In high-income countries, growth is primarily driven by researcher retention and international recruitment. On average, stationary researchers account for 31.7% of growth, while international inflows contribute 28.9%; domestic mobility plays a relatively minor role (6.5%). For instance, the United States demonstrates a dual-channel growth dynamic, with g_S = 33.2% and g_I = 29.8%, indicating both strong internal stability and global attractiveness. Similarly, Germany and the United Kingdom show high contributions from international inflows (29.1% and 26.5%, respectively), reinforcing their positions as global scientific hubs. In upper-middle-income countries, growth is heavily reliant on international inflows (g_I = 47.8%), whereas stationary (9.7%) and domestic mobile (5.6%) researchers contribute modestly. China exemplifies this pattern with g_I = 48.3%, reflecting its aggressive global recruitment strategy. Brazil and South Africa also display substantial dependence on international talent (g_I = 43.7% and 45.9%, respectively), suggesting that their scientific expansion is externally driven. Lower-middle-income countries exhibit a more constrained structure. Here, stationary researchers contribute an average of 25.1%, while domestic (4.3%) and international mobility (2.9%) remain marginal. For example, India reports g_S = 27.4% but only g_I = 3.1%, indicating an endogenous, retention-based growth trajectory with limited global integration. Similar low-inflow and low-mobility profiles are observed in Vietnam and Nigeria. In low-income countries, scientific development remains severely restricted. Contributions from stationary, domestic, and international mobility are minimal (g_S = 2.3%, g_D = 0.8%, g_I = 0.1%), with countries like Ethiopia and Sudan deriving negligible benefits from researcher mobility. These patterns point to systemic barriers to talent attraction and retention, reinforcing global disparities in scientific capacity.

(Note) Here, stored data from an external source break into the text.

-- pv_equiv track=rewrite | github.com/OllieKampo/aloy | python/aloy/auxiliary/moreitertools.py | cycle_to
-- ===== SOURCE A (Python) =====
-- from typing import (Callable, Generic, Iterable, Iterator, Optional, Sequence,
--                     Type, TypeVar, final, overload)
--
-- VT = TypeVar("VT")
--
-- def cycle_to(
--     sequence: Sequence[VT],
--     len_: int, /
-- ) -> Iterator[VT]:
--     """Cycle through the given sequence to a given length."""
--     if len_ < 0:
--         raise ValueError("Length must be a non-negative integer.")
--     if len_ > 0:
--         yield from (sequence[i % len(sequence)] for i in range(len_))
-- ===== SOURCE B (Python) =====
-- def cycle_to(sequence, len_, /):
--     """Cycle through the given sequence to a given length."""
--     if len_ < 0:
--         raise ValueError("Length must be a non-negative integer.")
--     if len_ > 0:
--         full, rem = divmod(len_, len(sequence))
--         for _ in range(full):
--             yield from sequence
--         yield from sequence[:rem]
-- ===== Notes on version B (the rewrite author's own statement) =====
-- stated objective: faster
-- what changed: Replaces the per-index modulo comprehension with divmod plus whole-sequence repetitions and a tail slice, removing the per-element index arithmetic.
import Mathlib
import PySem

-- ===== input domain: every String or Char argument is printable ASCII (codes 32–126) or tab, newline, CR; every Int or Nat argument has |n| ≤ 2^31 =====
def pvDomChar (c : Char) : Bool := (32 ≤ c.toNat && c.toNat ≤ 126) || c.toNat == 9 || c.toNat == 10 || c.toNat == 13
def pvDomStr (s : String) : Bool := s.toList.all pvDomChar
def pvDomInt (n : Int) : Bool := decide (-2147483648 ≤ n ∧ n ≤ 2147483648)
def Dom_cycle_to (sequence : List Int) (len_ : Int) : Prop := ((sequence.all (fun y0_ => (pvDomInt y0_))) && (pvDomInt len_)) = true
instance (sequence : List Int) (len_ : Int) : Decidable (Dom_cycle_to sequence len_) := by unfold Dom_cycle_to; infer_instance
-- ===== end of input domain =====

-- B replaces A's per-index modulo comprehension with divmod + whole-sequence repetitions + a tail slice (constant-factor faster: no per-element index arithmetic).

-- ===== PORT A =====
-- Literal port of A: guard len_ < 0 (ValueError, excluded by Pre_), then
-- [sequence[i % len(sequence)] for i in range(len_)]; the modulo-by-zero case is excluded by Pre_.
def cycle_to (sequence : List Int) (len_ : Int) : List Int :=
  if len_ < 0 then []
  else if len_ > 0 then
    (PySem.List.pyRange 0 len_ 1).map
      (fun i => PySem.List.pyGetD sequence (PySem.Int.mod i (sequence.length : Int)) 0)
  else []

-- ===== PORT B =====
-- Literal port of Source B: full, rem = divmod(len_, len(sequence)); repeat the whole
-- sequence 'full' times, then the slice sequence[:rem].
def cycle_to_alt (sequence : List Int) (len_ : Int) : List Int :=
  if len_ < 0 then []
  else if len_ > 0 then
    let full := PySem.Int.floordiv len_ (sequence.length : Int)
    let rem := PySem.Int.mod len_ (sequence.length : Int)
    ((PySem.List.pyRange 0 full 1).foldl (fun acc _ => acc ++ sequence) [])
      ++ PySem.List.slice sequence none (some rem)
  else []

-- ===== PRECONDITION & SPEC =====
-- Pre_ excludes exactly the inputs where A raises: len_ < 0 (ValueError) and
-- len_ > 0 with an empty sequence (ZeroDivisionError from i % 0); B raises there too.
def Pre_cycle_to (sequence : List Int) (len_ : Int) : Prop :=
  0 ≤ len_ ∧ (0 < len_ → sequence ≠ [])
instance (sequence : List Int) (len_ : Int) : Decidable (Pre_cycle_to sequence len_) := by
  unfold Pre_cycle_to; infer_instance
def pvWitness_cycle_to : List Int × Int := ([1, 2, 3], 7)

def Spec_cycle_to (sequence : List Int) (len_ : Int) (out : List Int) : Prop := out = cycle_to_alt sequence len_
instance (sequence : List Int) (len_ : Int) (out : List Int) : Decidable (Spec_cycle_to sequence len_ out) := by unfold Spec_cycle_to; infer_instance

-- ===== CLAIM (what is proved, stated in full; the proofs are below) =====
def Claim_equal_cycle_to : Prop := ∀ (sequence : List Int) (len_ : Int), Dom_cycle_to sequence len_ → Pre_cycle_to sequence len_ → Spec_cycle_to sequence len_ (cycle_to sequence len_)

-- ===== LEMMAS AND PROOFS =====

-- repeated append of the whole sequence, as B's loop builds it
def repApp (seq : List Int) (q : Nat) : List Int :=
  (List.range q).foldl (fun acc _ => acc ++ seq) []

theorem repApp_succ (seq : List Int) (q : Nat) :
    repApp seq (q + 1) = repApp seq q ++ seq := by
  simp [repApp, List.range_succ]

-- core identity over Nat: per-index modulo = whole repetitions + tail prefix
theorem range_mod_eq_rep_take (seq : List Int) (hseq : seq ≠ []) (L : Nat) :
    (List.range L).map (fun i => seq.getD (i % seq.length) 0)
      = repApp seq (L / seq.length) ++ seq.take (L % seq.length) := by
  induction L with
  | zero => simp [repApp]
  | succ L ih =>
    have hn : 0 < seq.length := List.length_pos_iff.mpr hseq
    rw [List.range_succ, List.map_append, ih]
    have hmlt : L % seq.length < seq.length := Nat.mod_lt _ hn
    have htake : seq.take (L % seq.length + 1)
        = seq.take (L % seq.length) ++ [seq[L % seq.length]] := by
      rw [List.take_add_one, List.getElem?_eq_getElem hmlt]; rfl
    by_cases hlast : L % seq.length + 1 = seq.length
    · have hL : L + 1 = (L / seq.length + 1) * seq.length := by
        have h := Nat.div_add_mod' L seq.length
        have : L + 1 = L / seq.length * seq.length + seq.length := by omega
        rw [this]; ring
      have hdiv : (L + 1) / seq.length = L / seq.length + 1 := by
        rw [hL, Nat.mul_div_cancel _ hn]
      have hmod : (L + 1) % seq.length = 0 := by
        rw [hL, Nat.mul_mod_left]
      have hfull : seq.take (L % seq.length) ++ [seq[L % seq.length]] = seq := by
        rw [← htake, hlast, List.take_length]
      rw [hdiv, hmod, repApp_succ]
      simp [List.getElem?_eq_getElem hmlt, List.append_assoc, hfull]
    · have hL : L + 1 = (L % seq.length + 1) + L / seq.length * seq.length := by
        have := Nat.div_add_mod' L seq.length; omega
      have hmod : (L + 1) % seq.length = L % seq.length + 1 := by
        rw [hL, Nat.add_mul_mod_self_right, Nat.mod_eq_of_lt (by omega)]
      have hdiv : (L + 1) / seq.length = L / seq.length := by
        rw [hL, Nat.add_mul_div_right _ _ hn, Nat.div_eq_of_lt (by omega), Nat.zero_add]
      rw [hdiv, hmod, htake]
      simp [List.getElem?_eq_getElem hmlt, List.append_assoc]

-- ===== VERDICT (by name: the statement is the Claim_ definition above) =====
theorem cycle_to_spec : Claim_equal_cycle_to := by
  intro seq len_ _ hpre
  obtain ⟨hle, hne⟩ := hpre
  unfold Spec_cycle_to cycle_to cycle_to_alt
  by_cases hpos : 0 < len_
  · have hseq : seq ≠ [] := hne hpos
    rw [if_neg (by omega), if_pos hpos, if_neg (by omega), if_pos hpos]
    obtain ⟨L, rfl⟩ : ∃ L : Nat, len_ = (L : Int) := ⟨len_.toNat, by omega⟩
    simp only [PySem.Int.floordiv_natCast, PySem.Int.mod_natCast,
      PySem.List.pyRange_zero_natCast, PySem.List.slice_to_natCast,
      List.map_map, List.foldl_map]
    have hmap : (List.range L).map
        ((fun i => PySem.List.pyGetD seq (PySem.Int.mod i (seq.length : Int)) 0) ∘
          (fun k : Nat => (k : Int)))
        = (List.range L).map (fun i => seq.getD (i % seq.length) 0) := by
      apply List.map_congr_left
      intro k _
      simp only [Function.comp_apply, PySem.Int.mod_natCast, PySem.List.pyGetD_natCast]
    rw [hmap, range_mod_eq_rep_take seq hseq L]
    rfl
  · have hz : len_ = 0 := by omega
    simp [hz]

These results reveal a structural gradient in global research labor dynamics: high-income countries leverage both local stability and global inflows, upper-middle-income countries rely primarily on international recruitment, while lower-income countries depend on the residual retention of local talent with minimal mobility effects. This underscores the pivotal role of talent mobility infrastructure and national attractiveness in shaping long-term trajectories of scientific growth.
To further examine how such structural dynamics translate into differentiated urban innovation outcomes, a series of spatial regression models were estimated. Table 2 presents a comparative evaluation of four model specifications: Ordinary Least Squares (OLS), Spatial Autoregressive Model (SAR), Spatial Error Model (SEM), and the Spatial Durbin Model (SDM). Among them, the SDM outperforms all alternatives, as indicated by the lowest Akaike Information Criterion (AIC = 2600.682) and the highest pseudo-R2 (0.487). This suggests that both spatially lagged dependent variables and explanatory factors play significant roles in explaining changes in cities’ smart development rankings, and that spatial spillovers are integral to the geographic diffusion of innovation-related outcomes.

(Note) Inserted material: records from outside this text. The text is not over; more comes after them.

theorem step_inv (g : List Int) (cap : Int) (p s lab : PySem.Dict Int Int)
    (mem : PySem.Dict Int (List Int)) (e : Int × Int × Int)
    (hInv : InvAll g p s lab mem) (hi : e.2.1 ∈ g) (hj : e.2.2 ∈ g) :
    InvAll g (stepA cap g.length (p, s) e).1 (stepA cap g.length (p, s) e).2
      (stepB cap (lab, mem) e).1 (stepB cap (lab, mem) e).2 := by
  rcases hf1 : pvFindA g.length p e.2.1 with ⟨p1, ri⟩
  have h1 := inv_after_find g p s lab mem e.2.1 hInv hi
  rw [hf1] at h1
  obtain ⟨hInv1, hrooti, hrr1⟩ := h1
  rcases hf2 : pvFindA g.length p1 e.2.2 with ⟨p2, rj⟩
  have h2 := inv_after_find g p1 s lab mem e.2.2 hInv1 hj
  rw [hf2] at h2
  obtain ⟨hInv2, hrootj1, hrr2⟩ := h2
  have hrootjp : RootP p e.2.2 rj := (hrr1 _ _ hj).mp hrootj1
  have hrootip2 : RootP p2 e.2.1 ri := (hrr2 _ _ hi).mpr ((hrr1 _ _ hi).mpr hrooti)
  have hrootjp2 : RootP p2 e.2.2 rj := (hrr2 _ _ hj).mpr hrootj1
  obtain ⟨⟨hkeys, hclos, hbound⟩, hL, hS, hM⟩ := hInv
  have hiff : (ri = rj) ↔ (lab.getD e.2.1 e.2.1 = lab.getD e.2.2 e.2.2) :=
    hL e.2.1 e.2.2 hi hj ri rj hrooti hrootjp
  have hsi : s.getD ri 1 = ((mem.getD (lab.getD e.2.1 e.2.1) []).length : Int) :=
    hS e.2.1 hi ri hrooti
  have hsj : s.getD rj 1 = ((mem.getD (lab.getD e.2.2 e.2.2) []).length : Int) :=
    hS e.2.2 hj rj hrootjp
  have hA : stepA cap g.length (p, s) e =
      (if ri = rj then (p2, s)
       else if s.getD ri 1 + s.getD rj 1 > cap then (p2, s)
       else (p2.insert ri rj, s.insert rj (s.getD rj 1 + s.getD ri 1))) := by
    simp only [stepA]
    rw [hf1, hf2]
  have hB : stepB cap (lab, mem) e =
      (if (lab.getD e.2.1 e.2.1 = lab.getD e.2.2 e.2.2 ∨ cap < ((mem.getD (lab.getD e.2.1 e.2.1) []).length : Int) + ((mem.getD (lab.getD e.2.2 e.2.2) []).length : Int)) then (lab, mem)
       else (pvRelabel (mem.getD (if (mem.getD (lab.getD e.2.1 e.2.1) []).length ≤ (mem.getD (lab.getD e.2.2 e.2.2) []).length then (lab.getD e.2.1 e.2.1, lab.getD e.2.2 e.2.2) else (lab.getD e.2.2 e.2.2, lab.getD e.2.1 e.2.1)).1 []) (if (mem.getD (lab.getD e.2.1 e.2.1) []).length ≤ (mem.getD (lab.getD e.2.2 e.2.2) []).length then (lab.getD e.2.1 e.2.1, lab.getD e.2.2 e.2.2) else (lab.getD e.2.2 e.2.2, lab.getD e.2.1 e.2.1)).2 lab,
             (mem.erase (if (mem.getD (lab.getD e.2.1 e.2.1) []).length ≤ (mem.getD (lab.getD e.2.2 e.2.2) []).length then (lab.getD e.2.1 e.2.1, lab.getD e.2.2 e.2.2) else (lab.getD e.2.2 e.2.2, lab.getD e.2.1 e.2.1)).1).insert (if (mem.getD (lab.getD e.2.1 e.2.1) []).length ≤ (mem.getD (lab.getD e.2.2 e.2.2) []).length then (lab.getD e.2.1 e.2.1, lab.getD e.2.2 e.2.2) else (lab.getD e.2.2 e.2.2, lab.getD e.2.1 e.2.1)).2
               ((mem.getD (if (mem.getD (lab.getD e.2.1 e.2.1) []).length ≤ (mem.getD (lab.getD e.2.2 e.2.2) []).length then (lab.getD e.2.1 e.2.1, lab.getD e.2.2 e.2.2) else (lab.getD e.2.2 e.2.2, lab.getD e.2.1 e.2.1)).2 []) ++ mem.getD (if (mem.getD (lab.getD e.2.1 e.2.1) []).length ≤ (mem.getD (lab.getD e.2.2 e.2.2) []).length then (lab.getD e.2.1 e.2.1, lab.getD e.2.2 e.2.2) else (lab.getD e.2.2 e.2.2, lab.getD e.2.1 e.2.1)).1 []))) := rfl
  rw [hA, hB]
  by_cases hrij : ri = rj
  · rw [if_pos hrij, if_pos (Or.inl (hiff.mp hrij))]
    exact hInv2
  · have hlij : lab.getD e.2.1 e.2.1 ≠ lab.getD e.2.2 e.2.2 := fun h => hrij (hiff.mpr h)
    by_cases hcap : s.getD ri 1 + s.getD rj 1 > cap
    · rw [if_neg hrij, if_pos hcap, if_pos (Or.inr (by omega))]
      exact hInv2
    · have hcond : ¬ (lab.getD e.2.1 e.2.1 = lab.getD e.2.2 e.2.2 ∨ cap < ((mem.getD (lab.getD e.2.1 e.2.1) []).length : Int) + ((mem.getD (lab.getD e.2.2 e.2.2) []).length : Int)) := by
        rintro (h | h)
        · exact hlij h
        · omega
      rw [if_neg hrij, if_neg hcap, if_neg hcond]
      by_cases hsd : (mem.getD (lab.getD e.2.1 e.2.1) []).length ≤ (mem.getD (lab.getD e.2.2 e.2.2) []).length
      · rw [if_pos hsd]
        exact inv_union g p2 s lab mem e.2.1 e.2.2 ri rj (lab.getD e.2.1 e.2.1) (lab.getD e.2.2 e.2.2) hInv2 hi hj
          hrootip2 hrootjp2 hrij (Or.inl ⟨rfl, rfl⟩)
      · rw [if_neg hsd]
        exact inv_union g p2 s lab mem e.2.1 e.2.2 ri rj (lab.getD e.2.2 e.2.2) (lab.getD e.2.1 e.2.1) hInv2 hi hj
          hrootip2 hrootjp2 hrij (Or.inr ⟨rfl, rfl⟩)

theorem fold_inv (g : List Int) (cap : Int) :
    ∀ (eg : List (Int × Int × Int)) (p s lab : PySem.Dict Int Int)
      (mem : PySem.Dict Int (List Int)),
      (∀ e ∈ eg, e.2.1 ∈ g ∧ e.2.2 ∈ g) → InvAll g p s lab mem →
      InvAll g (eg.foldl (stepA cap g.length) (p, s)).1
        (eg.foldl (stepA cap g.length) (p, s)).2
        (eg.foldl (stepB cap) (lab, mem)).1
        (eg.foldl (stepB cap) (lab, mem)).2 := by
  intro eg
  induction eg with
  | nil => intro p s lab mem _ hInv; exact hInv
  | cons e eg ih =>
    intro p s lab mem hmem hInv
    have h1 := step_inv g cap p s lab mem e hInv (hmem e (by simp)).1 (hmem e (by simp)).2
    have h2 := ih (stepA cap g.length (p, s) e).1 (stepA cap g.length (p, s) e).2
      (stepB cap (lab, mem) e).1 (stepB cap (lab, mem) e).2
      (fun e' he' => hmem e' (by simp [he'])) h1
    simpa using h2

-- grouping phase: A folds over g with find-and-modify, B with label-and-modify.
-- The two accumulator dicts stay in positionwise correspondence Ppair.
def Ppair (g : List Int) (p0 lab : PySem.Dict Int Int) (a b : Int × List Int) : Prop :=
  a.2 = b.2 ∧ ∃ m0 ∈ g, RootP p0 m0 a.1 ∧ lab.getD m0 m0 = b.1

def sA (fuel : Nat) (ps : PySem.Dict Int Int × PySem.Dict Int (List Int)) (m : Int) :
    PySem.Dict Int Int × PySem.Dict Int (List Int) :=
  let (parent, sub) := ps
  let (parent, r) := pvFindA fuel parent m
  (parent, sub.modify r [] (· ++ [m]))

def sB (lab : PySem.Dict Int Int) (d : PySem.Dict Int (List Int)) (m : Int) :
    PySem.Dict Int (List Int) :=
  d.modify (lab.getD m m) [] (· ++ [m])

theorem ppair_key_iff {g : List Int} {p0 lab : PySem.Dict Int Int}
    {m r : Int} {a b : Int × List Int}
    (hL0 : InvL g p0 lab) (hm : m ∈ g) (hroot : RootP p0 m r)
    (hP : Ppair g p0 lab a b) : (a.1 = r ↔ b.1 = lab.getD m m) := by
  obtain ⟨hsnd, m0, hm0, hr0, hl0⟩ := hP
  rw [← hl0]
  exact hL0 m0 m hm0 hm a.1 r hr0 hroot

theorem forall2_append {P : (Int × List Int) → (Int × List Int) → Prop}
    {l1 l2 l3 l4 : List (Int × List Int)} (h : List.Forall₂ P l1 l2)
    (h2 : List.Forall₂ P l3 l4) : List.Forall₂ P (l1 ++ l3) (l2 ++ l4) := by
  induction h with
  | nil => exact h2
  | cons hab hrest ih => exact List.Forall₂.cons hab ih

theorem forall2_find?_map {P : (Int × List Int) → (Int × List Int) → Prop}
    {l1 l2 : List (Int × List Int)} (h : List.Forall₂ P l1 l2) (r lm : Int)
    (hkey : ∀ a b, P a b → ((a.1 = r ↔ b.1 = lm) ∧ a.2 = b.2)) :
    (l1.find? (fun p => p.1 == r)).map (fun p => p.2)
      = (l2.find? (fun q => q.1 == lm)).map (fun q => q.2) := by
  induction h with
  | nil => rfl
  | cons hab hrest ih =>
    rw [List.find?_cons, List.find?_cons]
    rename_i a b l1' l2'
    obtain ⟨hiff, hsnd⟩ := hkey a b hab
    by_cases hak : a.1 = r
    · have hbk : b.1 = lm := hiff.mp hak
      rw [beq_iff_eq.mpr hak, beq_iff_eq.mpr hbk]
      simpa using hsnd
    · have hbk : ¬ b.1 = lm := fun hb => hak (hiff.mpr hb)
      rw [beq_eq_false_iff_ne.mpr hak, beq_eq_false_iff_ne.mpr hbk]
      simpa using ih

theorem forall2_any {P : (Int × List Int) → (Int × List Int) → Prop}
    {l1 l2 : List (Int × List Int)} (h : List.Forall₂ P l1 l2) (r lm : Int)
    (hkey : ∀ a b, P a b → ((a.1 = r ↔ b.1 = lm) ∧ a.2 = b.2)) :
    (l1.any (fun p => p.1 == r)) = (l2.any (fun q => q.1 == lm)) := by
  induction h with
  | nil => rfl
  | cons hab hrest ih =>
    rename_i a b l1' l2'
    obtain ⟨hiff, _⟩ := hkey a b hab
    simp only [List.any_cons, ih]
    by_cases hak : a.1 = r
    · rw [beq_iff_eq.mpr hak, beq_iff_eq.mpr (hiff.mp hak)]
    · rw [beq_eq_false_iff_ne.mpr hak,
        beq_eq_false_iff_ne.mpr (fun hb => hak (hiff.mpr hb))]

theorem forall2_replace {P : (Int × List Int) → (Int × List Int) → Prop}
    {l1 l2 : List (Int × List Int)} (h : List.Forall₂ P l1 l2) (r lm : Int)
    (v : List Int)
    (hkey : ∀ a b, P a b → ((a.1 = r ↔ b.1 = lm) ∧ a.2 = b.2))
    (hnew : P (r, v) (lm, v)) :
    List.Forall₂ P (l1.map (fun p => if p.1 == r then (r, v) else p))
      (l2.map (fun q => if q.1 == lm then (lm, v) else q)) := by
  induction h with
  | nil => exact List.Forall₂.nil
  | cons hab hrest ih =>
    rename_i a b l1' l2'
    obtain ⟨hiff, _⟩ := hkey a b hab
    rw [List.map_cons, List.map_cons]
    by_cases hak : a.1 = r
    · rw [if_pos (beq_iff_eq.mpr hak), if_pos (beq_iff_eq.mpr (hiff.mp hak))]
      exact List.Forall₂.cons hnew ih
    · rw [if_neg (by simpa using hak),
        if_neg (by simpa using (fun hb => hak (hiff.mpr hb) : ¬ b.1 = lm))]
      exact List.Forall₂.cons hab ih

theorem forall2_snd_map {P : (Int × List Int) → (Int × List Int) → Prop}
    {l1 l2 : List (Int × List Int)} (h : List.Forall₂ P l1 l2)
    (hsnd : ∀ a b, P a b → a.2 = b.2) :
    l1.map (fun p => p.2) = l2.map (fun q => q.2) := by
  induction h with
  | nil => rfl
  | cons hab hrest ih =>
    rw [List.map_cons, List.map_cons, hsnd _ _ hab, ih]

-- one grouping step keeps the two dicts in correspondence
theorem rel_modify (g : List Int) (p0 lab : PySem.Dict Int Int)
    (d1 d2 : PySem.Dict Int (List Int)) (m r : Int)
    (hL0 : InvL g p0 lab) (hm : m ∈ g) (hroot : RootP p0 m r)
    (h : List.Forall₂ (Ppair g p0 lab) d1.items d2.items) :
    List.Forall₂ (Ppair g p0 lab) (d1.modify r [] (· ++ [m])).items
      (d2.modify (lab.getD m m) [] (· ++ [m])).items := by
  have hkey : ∀ a b, Ppair g p0 lab a b → ((a.1 = r ↔ b.1 = lab.getD m m) ∧ a.2 = b.2) :=
    fun a b hP => ⟨ppair_key_iff hL0 hm hroot hP, hP.1⟩
  have hget : d1.get? r = d2.get? (lab.getD m m) := by
    show (d1.items.find? (fun p => p.1 == r)).map (fun p => p.2)
      = (d2.items.find? (fun q => q.1 == lab.getD m m)).map (fun q => q.2)
    exact forall2_find?_map h r (lab.getD m m) hkey
  have hgetD : d1.getD r [] = d2.getD (lab.getD m m) [] := by
    show (d1.get? r).getD [] = (d2.get? (lab.getD m m)).getD []
    rw [hget]
  have hcont : d1.contains r = d2.contains (lab.getD m m) := by
    show (d1.items.any (fun p => p.1 == r)) = (d2.items.any (fun q => q.1 == lab.getD m m))
    exact forall2_any h r (lab.getD m m) hkey
  have hnew : Ppair g p0 lab (r, d1.getD r [] ++ [m]) (lab.getD m m, d1.getD r [] ++ [m]) :=
    ⟨rfl, m, hm, hroot, rfl⟩
  show List.Forall₂ (Ppair g p0 lab) (d1.insert r (d1.getD r [] ++ [m])).items
    (d2.insert (lab.getD m m) (d2.getD (lab.getD m m) [] ++ [m])).items
  rw [PySem.Dict.items_insert, PySem.Dict.items_insert, ← hgetD, ← hcont]
  by_cases hc : d1.contains r = true
  · rw [if_pos hc, if_pos hc]
    exact forall2_replace h r (lab.getD m m) (d1.getD r [] ++ [m]) hkey hnew
  · rw [if_neg hc, if_neg hc]
    exact forall2_append h (List.Forall₂.cons hnew List.Forall₂.nil)

theorem group_fold (g : List Int) (cap : Int) (s lab p0 : PySem.Dict Int Int)
    (mem : PySem.Dict Int (List Int)) (hL0 : InvL g p0 lab) :
    ∀ (l : List Int) (p : PySem.Dict Int Int) (d1 d2 : PySem.Dict Int (List Int)),
      (∀ m ∈ l, m ∈ g) → InvAll g p s lab mem →
      (∀ y ∈ g, ∀ r, RootP p y r ↔ RootP p0 y r) →
      List.Forall₂ (Ppair g p0 lab) d1.items d2.items →
      List.Forall₂ (Ppair g p0 lab)
        ((l.foldl (sA g.length) (p, d1)).2).items
        ((l.foldl (sB lab) d2).items) := by
  intro l
  induction l with
  | nil => intro p d1 d2 _ _ _ hrel; exact hrel
  | cons m l ih =>
    intro p d1 d2 hmem hInv hstab hrel
    rcases hf : pvFindA g.length p m with ⟨p', r⟩
    have hm : m ∈ g := hmem m (by simp)
    have h1 := inv_after_find g p s lab mem m hInv hm
    rw [hf] at h1
    obtain ⟨hInv', hrootm, hrr⟩ := h1
    have hroot0 : RootP p0 m r := (hstab m hm r).mp hrootm
    have hstep : sA g.length (p, d1) m = (p', d1.modify r [] (· ++ [m])) := by
      simp only [sA]
      rw [hf]
    rw [List.foldl_cons, List.foldl_cons, hstep]
    exact ih p' (d1.modify r [] (· ++ [m])) (sB lab d2 m)
      (fun m' hm' => hmem m' (by simp [hm']))
      hInv'
      (fun y hy rr => (hrr y rr hy).trans (hstab y hy rr))
      (rel_modify g p0 lab d1 d2 m r hL0 hm hroot0 hrel)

Economic dynamics emerge as a consistent and robust determinant of smart city ranking improvements. In particular, the coefficient for ΔlogGDP is positive and statistically significant across all model specifications (p < 0.05), indicating that cities experiencing higher levels of economic growth tend to exhibit more pronounced advancements in national smart city rankings. This association persists even after controlling for initial economic scale and spatial externalities. Baseline scientific capacity, captured by logPR2010, also exerts a positive influence on rank change, with significance retained in SAR, SEM, and SDM estimations. This suggests that cities with higher initial research visibility benefit from cumulative institutional advantages and reputational persistence in innovation-oriented evaluations.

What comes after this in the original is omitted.